:: DATA EXTRACT ::

-- pv_equiv track=rewrite | github.com/hihi-hehe/coding_test_with_python | Q1.py | solution
-- ===== SOURCE A (Python) =====
-- def solution(N, fearLevel):
--     answer = 0
--     nGroup={}
--     for n in fearLevel:
--         nGroup[n]=(nGroup.get(n, 0)) + 1
--     for key,_ in nGroup.items():
--         nGroup[key]=(nGroup.get(key)) // key
--         answer=answer+nGroup[key]
--     return answer
-- ===== SOURCE B (Python) =====
-- def solution(N, fearLevel):
--     total = 0
--     run_val = None
--     run_len = 0
--     for x in sorted(fearLevel):
--         if run_len and x == run_val:
--             run_len += 1
--         else:
--             if run_len:
--                 total += run_len // run_val
--             run_val = x
--             run_len = 1
--     if run_len:
--         total += run_len // run_val
--     return total
-- ===== Notes on version B (the rewrite author's own statement) =====
-- stated objective: alternative
-- what changed: Replaces A's dict-based counting pass plus a second pass over the dict's items by a single run-length scan over the sorted list, adding run_length // value at each run boundary.
import Mathlib
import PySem

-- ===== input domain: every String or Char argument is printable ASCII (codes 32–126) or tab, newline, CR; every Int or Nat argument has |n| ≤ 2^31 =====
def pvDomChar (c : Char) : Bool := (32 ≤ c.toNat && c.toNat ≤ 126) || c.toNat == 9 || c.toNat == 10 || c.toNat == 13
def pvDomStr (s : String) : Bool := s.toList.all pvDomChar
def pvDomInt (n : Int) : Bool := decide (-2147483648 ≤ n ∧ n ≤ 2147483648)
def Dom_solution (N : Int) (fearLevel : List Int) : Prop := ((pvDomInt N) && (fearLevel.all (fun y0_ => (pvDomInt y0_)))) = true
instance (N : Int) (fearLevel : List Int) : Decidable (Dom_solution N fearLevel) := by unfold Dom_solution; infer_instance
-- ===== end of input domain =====

-- B replaces A's dict-counting double pass by one run-length scan over the sorted list (alternative algorithm, not claimed faster).

-- ===== PORT A =====
def solution (N : Int) (fearLevel : List Int) : Int :=
  let nGroup : PySem.Dict Int Int :=
    fearLevel.foldl (fun d n => d.insert n (d.getD n 0 + 1)) PySem.Dict.empty
  let st :=
    nGroup.items.foldl
      (fun (st : Int × PySem.Dict Int Int) kv =>
        let d' := st.2.insert kv.1 (PySem.Int.floordiv (st.2.getD kv.1 0) kv.1)
        (st.1 + d'.getD kv.1 0, d'))
      ((0 : Int), nGroup)
  st.1

-- ===== PORT B =====
-- state = (total, run_val, run_len); run_len = 0 encodes Python's "no run yet" (run_val None)
def bStep (st : Int × Int × Int) (x : Int) : Int × Int × Int :=
  if st.2.2 != 0 && x == st.2.1 then (st.1, st.2.1, st.2.2 + 1)
  else ((if st.2.2 != 0 then st.1 + PySem.Int.floordiv st.2.2 st.2.1 else st.1), x, 1)

def bFlush (st : Int × Int × Int) : Int :=
  if st.2.2 != 0 then st.1 + PySem.Int.floordiv st.2.2 st.2.1 else st.1

def solution_alt (N : Int) (fearLevel : List Int) : Int :=
  bFlush ((PySem.List.sorted fearLevel (fun x => x) false).foldl bStep (0, 0, 0))

-- ===== PRECONDITION & SPEC =====
-- Pre_ excludes exactly the inputs with a 0 fear level, on which Python A (and B) raises ZeroDivisionError.
def Pre_solution (N : Int) (fearLevel : List Int) : Prop := (0 : Int) ∉ fearLevel
instance (N : Int) (fearLevel : List Int) : Decidable (Pre_solution N fearLevel) := by unfold Pre_solution; infer_instance
def pvWitness_solution : Int × List Int := (3, [1, 2, 2, -3])

def Spec_solution (N : Int) (fearLevel : List Int) (out : Int) : Prop := out = solution_alt N fearLevel
instance (N : Int) (fearLevel : List Int) (out : Int) : Decidable (Spec_solution N fearLevel out) := by unfold Spec_solution; infer_instance

-- ===== CLAIM (what is proved, stated in full; the proofs are below) =====
def Claim_equal_solution : Prop := ∀ (N : Int) (fearLevel : List Int), Dom_solution N fearLevel → Pre_solution N fearLevel → Spec_solution N fearLevel (solution N fearLevel)

-- ===== LEMMAS AND PROOFS =====

-- the common value both programs compute: sum over the distinct values of count // value
def groupSum (s : List Int) : Int :=
  ((PySem.Set.ofList s).map (fun k => PySem.Int.floordiv (s.count k : Int) k)).sum

-- A's second loop over the counter's items: the insert at the current key never affects later keys
lemma loopA (l : List (Int × Int)) (d : PySem.Dict Int Int) (a : Int)
    (hnd : (l.map Prod.fst).Nodup)
    (hval : ∀ p ∈ l, d.getD p.1 0 = p.2) :
    (l.foldl
      (fun (st : Int × PySem.Dict Int Int) kv =>
        let d' := st.2.insert kv.1 (PySem.Int.floordiv (st.2.getD kv.1 0) kv.1)
        (st.1 + d'.getD kv.1 0, d')) (a, d)).1
      = a + (l.map (fun p => PySem.Int.floordiv p.2 p.1)).sum := by
  induction l generalizing a d with
  | nil => simp
  | cons p t ih =>
    simp only [List.foldl_cons, List.map_cons, List.nodup_cons] at *
    rw [PySem.Dict.getD_insert_self, hval p (by simp)]
    rw [ih _ _ hnd.2 ?_]
    · simp [add_assoc]
    · intro q hq
      have hne : q.1 ≠ p.1 := by
        intro h; exact hnd.1 (h ▸ List.mem_map_of_mem hq)
      rw [PySem.Dict.getD_insert_of_ne _ _ _ hne, hval q (by simp [hq])]

lemma solution_eq (N : Int) (fl : List Int) : solution N fl = groupSum fl := by
  unfold solution groupSum
  rw [PySem.Dict.foldl_insert_getD_add_one_eq_counter]
  rw [loopA _ _ _ ?hnd ?hval]
  case hnd =>
    rw [PySem.Dict.items_counter, List.map_map,
      show (Prod.fst ∘ fun k : Int => (k, ((List.count k fl : Nat) : Int))) = id from rfl,
      List.map_id]
    exact PySem.Set.nodup_ofList fl
  case hval =>
    intro p hp
    rw [PySem.Dict.items_counter] at hp
    obtain ⟨k, _, rfl⟩ := List.mem_map.1 hp
    exact PySem.Dict.getD_counter fl k
  rw [PySem.Dict.items_counter, List.map_map, zero_add]
  rfl

-- B: folding over a run of the current value only lengthens the run
lemma foldB_replicate (c : Nat) (T x : Int) : ∀ L : Int, 0 < L →
    (List.replicate c x).foldl bStep (T, x, L) = (T, x, L + c) := by
  induction c with
  | zero => simp
  | succ n ih =>
    intro L hL
    rw [List.replicate_succ, List.foldl_cons]
    have hstep : bStep (T, x, L) x = (T, x, L + 1) := by
      simp [bStep]
      exact fun h => absurd h (by omega)
    rw [hstep, ih (L + 1) (by omega)]
    rw [Prod.mk.injEq, Prod.mk.injEq]
    refine ⟨rfl, rfl, ?_⟩
    push_cast
    ring

-- set-building helpers for the run decomposition
lemma foldl_add_skip (c : Nat) (x : Int) : ∀ s : List Int, x ∈ s →
    (List.replicate c x).foldl PySem.Set.add s = s := by
  induction c with
  | zero => simp
  | succ n ih =>
    intro s hs
    rw [List.replicate_succ, List.foldl_cons]
    have : PySem.Set.add s x = s := by
      simp [PySem.Set.add, PySem.Set.contains, hs]
    rw [this]; exact ih s hs

lemma foldl_add_cons (l : List Int) (x : Int) (hx : x ∉ l) : ∀ s : List Int,
    l.foldl PySem.Set.add (x :: s) = x :: l.foldl PySem.Set.add s := by
  induction l with
  | nil => simp
  | cons y t ih =>
    intro s
    have hyx : y ≠ x := fun h => hx (h ▸ List.mem_cons_self)
    have hxt : x ∉ t := fun h => hx (List.mem_cons_of_mem _ h)
    have hby : (y == x) = false := by simp [hyx]
    have : PySem.Set.add (x :: s) y = x :: PySem.Set.add s y := by
      simp only [PySem.Set.add, PySem.Set.contains, List.contains_cons, hby, Bool.false_or]
      split <;> simp
    rw [List.foldl_cons, this, List.foldl_cons, ih hxt]

-- main loop invariant for B, over any ≤-sorted list
lemma dropWhile_lt (x : Int) : ∀ t : List Int, List.Pairwise (· ≤ ·) t → (∀ y ∈ t, x ≤ y) →
    ∀ y ∈ t.dropWhile (fun y => y == x), x < y := by
  intro t
  induction t with
  | nil => simp
  | cons a r ih =>
    intro hsort hle y hy
    by_cases hax : a = x
    · rw [List.dropWhile_cons_of_pos (by simp [hax])] at hy
      exact ih (List.pairwise_cons.1 hsort).2 (fun z hz => hle z (List.mem_cons_of_mem _ hz)) y hy
    · rw [List.dropWhile_cons_of_neg (by simp [hax])] at hy
      have hxa : x < a := lt_of_le_of_ne (hle a List.mem_cons_self) (fun h => hax h.symm)
      rcases List.mem_cons.1 hy with rfl | hy'
      · exact hxa
      · exact lt_of_lt_of_le hxa ((List.pairwise_cons.1 hsort).1 y hy')

lemma loopB : ∀ (n : Nat) (s : List Int), s.length ≤ n → List.Pairwise (· ≤ ·) s →
    ∀ T v L : Int, (L ≠ 0 → ∀ y ∈ s, v < y) → 0 ≤ L →
    bFlush (s.foldl bStep (T, v, L)) = bFlush (T, v, L) + groupSum s := by
  intro n
  induction n with
  | zero =>
    intro s hs _ T v L _ _
    rw [List.length_eq_zero_iff.mp (Nat.le_zero.mp hs)]
    simp [groupSum, PySem.Set.ofList]
  | succ n ih =>
    intro s hs hsort T v L hlt hL0
    match s with
    | [] => simp [groupSum, PySem.Set.ofList]
    | x :: t =>
      have hstep : bStep (T, v, L) x = (bFlush (T, v, L), x, 1) := by
        by_cases hL : L = 0
        · simp [bStep, bFlush, hL]
        · have hvx : v < x := hlt hL x List.mem_cons_self
          have hxv : (x == v) = false := by simp; omega
          simp [bStep, bFlush, hL, hxv]
      have htsort : List.Pairwise (· ≤ ·) t := (List.pairwise_cons.1 hsort).2
      have hxle : ∀ y ∈ t, x ≤ y := (List.pairwise_cons.1 hsort).1
      have hsplit : t = t.takeWhile (fun y => y == x) ++ t.dropWhile (fun y => y == x) :=
        (List.takeWhile_append_dropWhile).symm
      have ht1rep : t.takeWhile (fun y => y == x)
          = List.replicate (t.takeWhile (fun y => y == x)).length x :=
        List.eq_replicate_of_mem (fun b hb => by
          have := List.mem_takeWhile_imp hb; simpa using this)
      have ht2lt : ∀ y ∈ t.dropWhile (fun y => y == x), x < y := dropWhile_lt x t htsort hxle
      have ht2sort : List.Pairwise (· ≤ ·) (t.dropWhile (fun y => y == x)) :=
        List.Pairwise.sublist (List.dropWhile_sublist _) htsort
      have hxnot2 : x ∉ t.dropWhile (fun y => y == x) := fun h => by
        have := ht2lt x h; omega
      have hlen : (t.dropWhile (fun y => y == x)).length ≤ n := by
        have h1 : (t.dropWhile (fun y => y == x)).length ≤ t.length :=
          (List.dropWhile_sublist _).length_le
        have h2 : t.length ≤ n := by simpa using hs
        omega
      have hcount20 : (t.dropWhile (fun y => y == x)).count x = 0 :=
        List.count_eq_zero.2 hxnot2
      rw [List.foldl_cons, hstep]
      conv_lhs => rw [hsplit]
      rw [List.foldl_append]
      conv_lhs => rw [ht1rep]
      rw [foldB_replicate _ _ _ 1 (by omega)]
      rw [ih _ hlen ht2sort _ x _ (fun _ => ht2lt) (by positivity)]
      have hflush : bFlush (bFlush (T, v, L), x,
          1 + ((t.takeWhile (fun y => y == x)).length : Int)) =
          bFlush (T, v, L)
            + PySem.Int.floordiv (1 + ((t.takeWhile (fun y => y == x)).length : Int)) x := by
        have hc : ((1 + ((t.takeWhile (fun y => y == x)).length : Int)) != 0) = true := by
          simp; omega
        simp [bFlush, hc]
      rw [hflush]
      -- the distinct values of x :: t are x followed by those of the strict tail
      have hset : PySem.Set.ofList (x :: t) = x :: PySem.Set.ofList (t.dropWhile (fun y => y == x)) := by
        show ((x :: t).foldl PySem.Set.add []) = _
        conv_lhs => rw [hsplit]
        rw [List.foldl_cons, List.foldl_append]
        have hadd0 : PySem.Set.add [] x = [x] := by simp [PySem.Set.add, PySem.Set.contains]
        rw [hadd0]
        conv_lhs => rw [ht1rep]
        rw [foldl_add_skip _ _ _ (by simp), foldl_add_cons _ _ hxnot2]
        rfl
      have hcountx : (((x :: t).count x : Nat) : Int)
          = 1 + ((t.takeWhile (fun y => y == x)).length : Int) := by
        rw [List.count_cons_self]
        conv_lhs => rw [hsplit]
        rw [List.count_append]
        conv_lhs => rw [ht1rep]
        rw [List.count_replicate_self, hcount20]
        push_cast; ring
      have hcountk : ∀ k ∈ PySem.Set.ofList (t.dropWhile (fun y => y == x)),
          (x :: t).count k = (t.dropWhile (fun y => y == x)).count k := by
        intro k hk
        have hkt2 : k ∈ t.dropWhile (fun y => y == x) := (PySem.Set.mem_ofList _ _).1 hk
        have hkx : k ≠ x := fun h => hxnot2 (h ▸ hkt2)
        rw [List.count_cons_of_ne (Ne.symm hkx)]
        conv_lhs => rw [hsplit]
        rw [List.count_append]
        conv_lhs => rw [ht1rep]
        rw [List.count_replicate, if_neg (by simpa using Ne.symm hkx)]
        omega
      unfold groupSum
      rw [hset, List.map_cons, List.sum_cons, hcountx]
      have hmapeq : (PySem.Set.ofList (t.dropWhile (fun y => y == x))).map
            (fun k => PySem.Int.floordiv (((x :: t).count k : Nat) : Int) k)
          = (PySem.Set.ofList (t.dropWhile (fun y => y == x))).map
            (fun k => PySem.Int.floordiv (((t.dropWhile (fun y => y == x)).count k : Nat) : Int) k) :=
        List.map_congr_left (fun k hk => by rw [hcountk k hk])
      rw [hmapeq]
      ring

lemma solution_alt_eq (N : Int) (fl : List Int) :
    solution_alt N fl = groupSum (PySem.List.sorted fl (fun x => x) false) := by
  unfold solution_alt
  have h := loopB (PySem.List.sorted fl (fun x => x) false).length
    (PySem.List.sorted fl (fun x => x) false) le_rfl
    (PySem.List.sorted_pairwise fl (fun x => x)) 0 0 0 (by intro h; omega) le_rfl
  rw [h]; simp [bFlush]

lemma groupSum_sorted (fl : List Int) :
    groupSum (PySem.List.sorted fl (fun x => x) false) = groupSum fl := by
  unfold groupSum
  have hperm : (PySem.List.sorted fl (fun x => x) false).Perm fl :=
    PySem.List.sorted_perm fl (fun x => x) false
  have hpermset : (PySem.Set.ofList (PySem.List.sorted fl (fun x => x) false)).Perm
      (PySem.Set.ofList fl) :=
    (List.perm_ext_iff_of_nodup (PySem.Set.nodup_ofList _) (PySem.Set.nodup_ofList _)).2
      (fun a => by simp [PySem.Set.mem_ofList, hperm.mem_iff])
  have hcount : ∀ k : Int, (PySem.List.sorted fl (fun x => x) false).count k = fl.count k :=
    fun k => hperm.count_eq k
  calc ((PySem.Set.ofList (PySem.List.sorted fl (fun x => x) false)).map
        (fun k => PySem.Int.floordiv (((PySem.List.sorted fl (fun x => x) false).count k : Nat) : Int) k)).sum
      = ((PySem.Set.ofList (PySem.List.sorted fl (fun x => x) false)).map
        (fun k => PySem.Int.floordiv ((fl.count k : Nat) : Int) k)).sum := by
        congr 1; exact List.map_congr_left (fun k _ => by rw [hcount k])
    _ = ((PySem.Set.ofList fl).map (fun k => PySem.Int.floordiv ((fl.count k : Nat) : Int) k)).sum :=
        (hpermset.map _).sum_eq

-- ===== VERDICT (by name: the statement is the Claim_ definition above) =====
theorem solution_spec : Claim_equal_solution := by
  intro N fl _ _
  unfold Spec_solution
  rw [solution_eq, solution_alt_eq, groupSum_sorted]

:::

What number of lines in the records contain the word "counting"? Answer with that number alone.

2